Eine gute Tragehilfe stützt die Wirbelsäule des Babys, so dass es nicht zusammensackt und sein Rücken rund bleibt. Auch Nacken und Köpfchen werden gestützt. Wenn sich die Tragehilfe von Kniekehle bis Kniekehle des Traglings erstreckt, nimmt es automatisch die Spreiz-Anhock-Haltung an, in der sich seine Knie etwa auf Höhe seines Bauchnabels befinden. Das Becken kippt automatisch nach vorn und der kleine Rücken rundet sich. Auch der Tragende profitiert von einer guten Tragehilfe, denn sie verteilt das Gewicht des Traglings optimal auf Schultern, Rücken und Hüfte, so dass auch längeres Tragen nicht zur Last wird. Keinesfalls sollten beim Getragenwerden die Beine des Babys gerade nach unten hängen, und niemals sollte es mit dem Gesicht nach außen getragen werden. Diese Position ist anatomisch unnatürlich und kann bleibende Schäden verursachen. Auch hat das Kind keine Möglichkeit, sich an den Körper der tragenden Person anzuschmiegen, wenn er müde oder überreizt ist. Es lohnt sich, eine gute Tragehilfe sorgfältig auszuwählen. Bei Bedarf kann Mann sich in Stillgruppen, Familienzentren oder bei besonders dafür ausgebildeten Trageberaterinnen informieren und das korrekte Tragen zeigen lassen.
Die meisten Väter sind tagsüber viel außer Haus und können daher nur wenig Zeit mit ihren Kindern verbringen. Eine einfache Möglichkeit, dies zu kompensieren und die Bindung zwischen Papa und Kind zu vertiefen, ist gemeinsam zu schlafen. Darf das Baby mit ins Elternbett, sind die Nächte für die ganze Familie in der Regel entspannter. Die Kleinen schlafen ruhiger und tiefer, wenn sie die körperliche Nähe der Mutter spüren und auch nachts nach Bedarf gestillt werden. Papa schläft weitestgehend durch, wacht in der Früh neben dem kleinen Spross auf und genießt vor dem Aufstehen noch einige Minuten ganz bewusster Nähe. Viele Eltern fürchten den plötzlichen Kindstod (SIDS), doch Untersuchungen haben gezeigt, dass das Stillen und die körperliche Nähe zur Mutter im gemeinsamen Bett sogar einen schützenden Effekt vor SIDS haben können. Weitere Aspekte, die beim gemeinsamen Schlafen beachtet werden sollten, lassen sich im Internet unter dem Stichwort „Co-Sleeping“ finden.

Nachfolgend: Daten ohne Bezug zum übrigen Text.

-- pv_equiv track=rewrite | github.com/Papr-ai/memory-opensource | cloud_plugins/temporal/activities/document_activities.py | extract_document_title
-- ===== SOURCE A (Python) =====
-- def extract_document_title(first_page_content: str) -> str:
--     """Extract a meaningful title from document content"""
--     lines = first_page_content.strip().split('\n')
--
--     # Look for title-like content in first few lines
--     for line in lines[:5]:
--         line = line.strip()
--         if len(line) > 10 and len(line) < 100:
--             # Check if it looks like a title (not too long, has meaningful words)
--             words = line.split()
--             if len(words) >= 2 and len(words) <= 12:
--                 return line
--
--     # Fallback to first non-empty line
--     for line in lines:
--         line = line.strip()
--         if line and len(line) > 5:
--             return line[:80] + ("..." if len(line) > 80 else "")
--
--     return "Document Upload"
-- ===== SOURCE B (Python) =====
-- def extract_document_title(first_page_content: str) -> str:
--     """Single pass: test title candidates while idx < 5, remember the first long line as fallback."""
--     fallback = None
--     for idx, raw in enumerate(first_page_content.strip().split('\n')):
--         line = raw.strip()
--         if idx < 5 and 10 < len(line) < 100 and 2 <= len(line.split()) <= 12:
--             return line
--         if fallback is None and len(line) > 5:
--             fallback = line
--     if fallback is None:
--         return "Document Upload"
--     return fallback[:80] + ("..." if len(fallback) > 80 else "")
-- ===== Notes on version B (the rewrite author's own statement) =====
-- stated objective: simpler
-- what changed: A's two sequential scans (title scan over the first 5 lines, then a full fallback scan) are fused into one pass that tests titles while the index is below 5 and remembers the first >5-char stripped line as a fallback candidate, truncated only after the loop.
import Mathlib
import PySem

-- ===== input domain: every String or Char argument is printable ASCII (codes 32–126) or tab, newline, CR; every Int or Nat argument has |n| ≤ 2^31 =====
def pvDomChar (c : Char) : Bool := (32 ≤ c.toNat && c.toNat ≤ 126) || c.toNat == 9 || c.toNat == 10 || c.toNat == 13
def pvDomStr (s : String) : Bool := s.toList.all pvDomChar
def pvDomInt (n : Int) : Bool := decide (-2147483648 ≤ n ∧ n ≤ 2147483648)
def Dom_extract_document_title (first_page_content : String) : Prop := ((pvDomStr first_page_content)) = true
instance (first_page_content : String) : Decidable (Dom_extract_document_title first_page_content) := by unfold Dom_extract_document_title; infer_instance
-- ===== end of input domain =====

-- B folds A's two sequential scans into one pass that remembers a fallback candidate (objective: simpler decomposition, same cost).

-- line[:80] + ("..." if len(line) > 80 else "") — shared by both ports (identical expression in Source A and Source B)
def pvTrunc (line : List Char) : List Char :=
  PySem.List.slice line none (some 80) ++ (if 80 < line.length then "...".toList else [])

-- ===== PORT A =====
-- first loop of A: over lines[:5], return the first stripped line passing the title test
def pvScanTitleA : List (List Char) → Option (List Char)
  | [] => none
  | l :: ls =>
    let line := PySem.Chars.strip l
    if 10 < line.length ∧ line.length < 100 then
      let words := PySem.Chars.split₀ line
      if 2 ≤ words.length ∧ words.length ≤ 12 then some line else pvScanTitleA ls
    else pvScanTitleA ls

-- second loop of A: first non-empty stripped line longer than 5, truncated
def pvScanFallbackA : List (List Char) → Option (List Char)
  | [] => none
  | l :: ls =>
    let line := PySem.Chars.strip l
    if line ≠ [] ∧ 5 < line.length then some (pvTrunc line) else pvScanFallbackA ls

def extract_document_title (first_page_content : String) : String :=
  let lines := PySem.Chars.splitOn (PySem.Chars.strip first_page_content.toList) ['\n']
  match pvScanTitleA (PySem.List.slice lines none (some 5)) with
  | some t => String.ofList t
  | none =>
    match pvScanFallbackA lines with
    | some r => String.ofList r
    | none => String.ofList "Document Upload".toList

-- ===== PORT B =====
-- Source B's single enumerate loop: idx counts lines, fb is the remembered fallback candidate
def pvScanB : List (List Char) → Nat → Option (List Char) → List Char
  | [], _, fb =>
    match fb with
    | none => "Document Upload".toList
    | some f => pvTrunc f
  | raw :: ls, idx, fb =>
    let line := PySem.Chars.strip raw
    if idx < 5 ∧ 10 < line.length ∧ line.length < 100 ∧
        2 ≤ (PySem.Chars.split₀ line).length ∧ (PySem.Chars.split₀ line).length ≤ 12 then
      line
    else
      pvScanB ls (idx + 1) (if fb = none ∧ 5 < line.length then some line else fb)

def extract_document_title_alt (first_page_content : String) : String :=
  String.ofList
    (pvScanB (PySem.Chars.splitOn (PySem.Chars.strip first_page_content.toList) ['\n']) 0 none)

-- ===== PRECONDITION & SPEC =====
def Spec_extract_document_title (first_page_content : String) (out : String) : Prop := out = extract_document_title_alt first_page_content
instance (first_page_content : String) (out : String) : Decidable (Spec_extract_document_title first_page_content out) := by unfold Spec_extract_document_title; infer_instance

-- ===== CLAIM (what is proved, stated in full; the proofs are below) =====
def Claim_equal_extract_document_title : Prop := ∀ (first_page_content : String), Dom_extract_document_title first_page_content → Spec_extract_document_title first_page_content (extract_document_title first_page_content)

-- ===== LEMMAS AND PROOFS =====

-- loop invariant: B's one pass with counter k and candidate fb equals A's title scan on the
-- remaining first-5 window, then fb (already found fallback) or A's fallback scan of the rest
theorem pvScanB_eq (ls : List (List Char)) :
    ∀ (k : Nat) (fb : Option (List Char)), pvScanB ls k fb =
      match pvScanTitleA (ls.take (5 - k)) with
      | some t => t
      | none =>
        match fb with
        | some f => pvTrunc f
        | none =>
          match pvScanFallbackA ls with
          | some r => r
          | none => "Document Upload".toList := by
  induction ls with
  | nil =>
    intro k fb
    simp [pvScanB, pvScanTitleA, pvScanFallbackA]
    cases fb <;> rfl
  | cons l ls ih =>
    intro k fb
    by_cases hk : k < 5
    · have htake : (l :: ls).take (5 - k) = l :: ls.take (5 - (k + 1)) := by
        have : 5 - k = (5 - (k + 1)) + 1 := by omega
        rw [this]; rfl
      rw [htake]
      by_cases hc : 10 < (PySem.Chars.strip l).length ∧ (PySem.Chars.strip l).length < 100 ∧
          2 ≤ (PySem.Chars.split₀ (PySem.Chars.strip l)).length ∧
          (PySem.Chars.split₀ (PySem.Chars.strip l)).length ≤ 12
      · simp only [pvScanB, pvScanTitleA]
        rw [if_pos ⟨hk, hc⟩, if_pos ⟨hc.1, hc.2.1⟩, if_pos ⟨hc.2.2.1, hc.2.2.2⟩]
      · simp only [pvScanB]
        rw [if_neg (by tauto), ih]
        have hA : pvScanTitleA (l :: ls.take (5 - (k + 1))) = pvScanTitleA (ls.take (5 - (k + 1))) := by
          simp only [pvScanTitleA]
          by_cases h1 : 10 < (PySem.Chars.strip l).length ∧ (PySem.Chars.strip l).length < 100
          · rw [if_pos h1, if_neg (by tauto)]
          · rw [if_neg h1]
        rw [hA]
        cases hT : pvScanTitleA (ls.take (5 - (k + 1)))
        · simp only
          by_cases h5 : 5 < (PySem.Chars.strip l).length
          · have hne : PySem.Chars.strip l ≠ [] := by
              intro h; rw [h] at h5; simp at h5
            cases fb with
            | none =>
              rw [if_pos ⟨rfl, h5⟩]
              simp only [pvScanFallbackA]
              rw [if_pos ⟨hne, h5⟩]
            | some f => rw [if_neg (by simp)]
          · have hfb : (if fb = none ∧ 5 < (PySem.Chars.strip l).length then some (PySem.Chars.strip l) else fb) = fb := by
              rw [if_neg (by tauto)]
            rw [hfb]
            cases fb with
            | none =>
              simp only [pvScanFallbackA]
              rw [if_neg (by tauto)]
            | some f => rfl
        · rfl
    · have htake : ∀ (xs : List (List Char)) (m : Nat), ¬ m < 5 → xs.take (5 - m) = [] := by
        intro xs m hm
        have : 5 - m = 0 := by omega
        rw [this]; rfl
      rw [htake _ k hk]
      simp only [pvScanB]
      rw [if_neg (by tauto), ih, htake _ (k + 1) (by omega)]
      simp only [pvScanTitleA]
      by_cases h5 : 5 < (PySem.Chars.strip l).length
      · have hne : PySem.Chars.strip l ≠ [] := by
          intro h; rw [h] at h5; simp at h5
        cases fb with
        | none =>
          rw [if_pos ⟨rfl, h5⟩]
          simp only [pvScanFallbackA]
          rw [if_pos ⟨hne, h5⟩]
        | some f => rw [if_neg (by simp)]
      · rw [if_neg (by tauto)]
        cases fb with
        | none =>
          simp only [pvScanFallbackA]
          rw [if_neg (by tauto)]
        | some f => rfl

-- ===== VERDICT (by name: the statement is the Claim_ definition above) =====
theorem extract_document_title_spec : Claim_equal_extract_document_title := by
  intro s _
  unfold Spec_extract_document_title extract_document_title extract_document_title_alt
  rw [pvScanB_eq]
  have h5 : PySem.List.slice (PySem.Chars.splitOn (PySem.Chars.strip s.toList) ['\n']) none (some 5)
      = (PySem.Chars.splitOn (PySem.Chars.strip s.toList) ['\n']).take (5 - 0) := by
    have := PySem.List.slice_to_natCast (PySem.Chars.splitOn (PySem.Chars.strip s.toList) ['\n']) 5
    simpa using this
  simp only [h5]
  cases pvScanTitleA ((PySem.Chars.splitOn (PySem.Chars.strip s.toList) ['\n']).take (5 - 0))
  · simp only
    cases pvScanFallbackA (PySem.Chars.splitOn (PySem.Chars.strip s.toList) ['\n']) <;> rfl
  · rfl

Väter leisten eigene wertvolle Beiträge zur Entwicklung ihrer Kinder und darum sind sie so wichtig. Untersuchungen zeigen, dass sich die Interaktion zwischen Vater und Kind auf die Entwicklung des Selbstbilds, die späteren Einstellungen und Verhaltensweisen viel prägender auswirkt als die zwischen Mutter und Kind. Darum ist es gut, dass Papa nicht ein Mamaersatz bei deren Abwesenheit ist, sondern parallel zur Mutter seine männlichen Elemente ins Familiensystem einbringt.
Kristina Heindel ist Stillberaterin und SAFE®-Mentorin in Inning.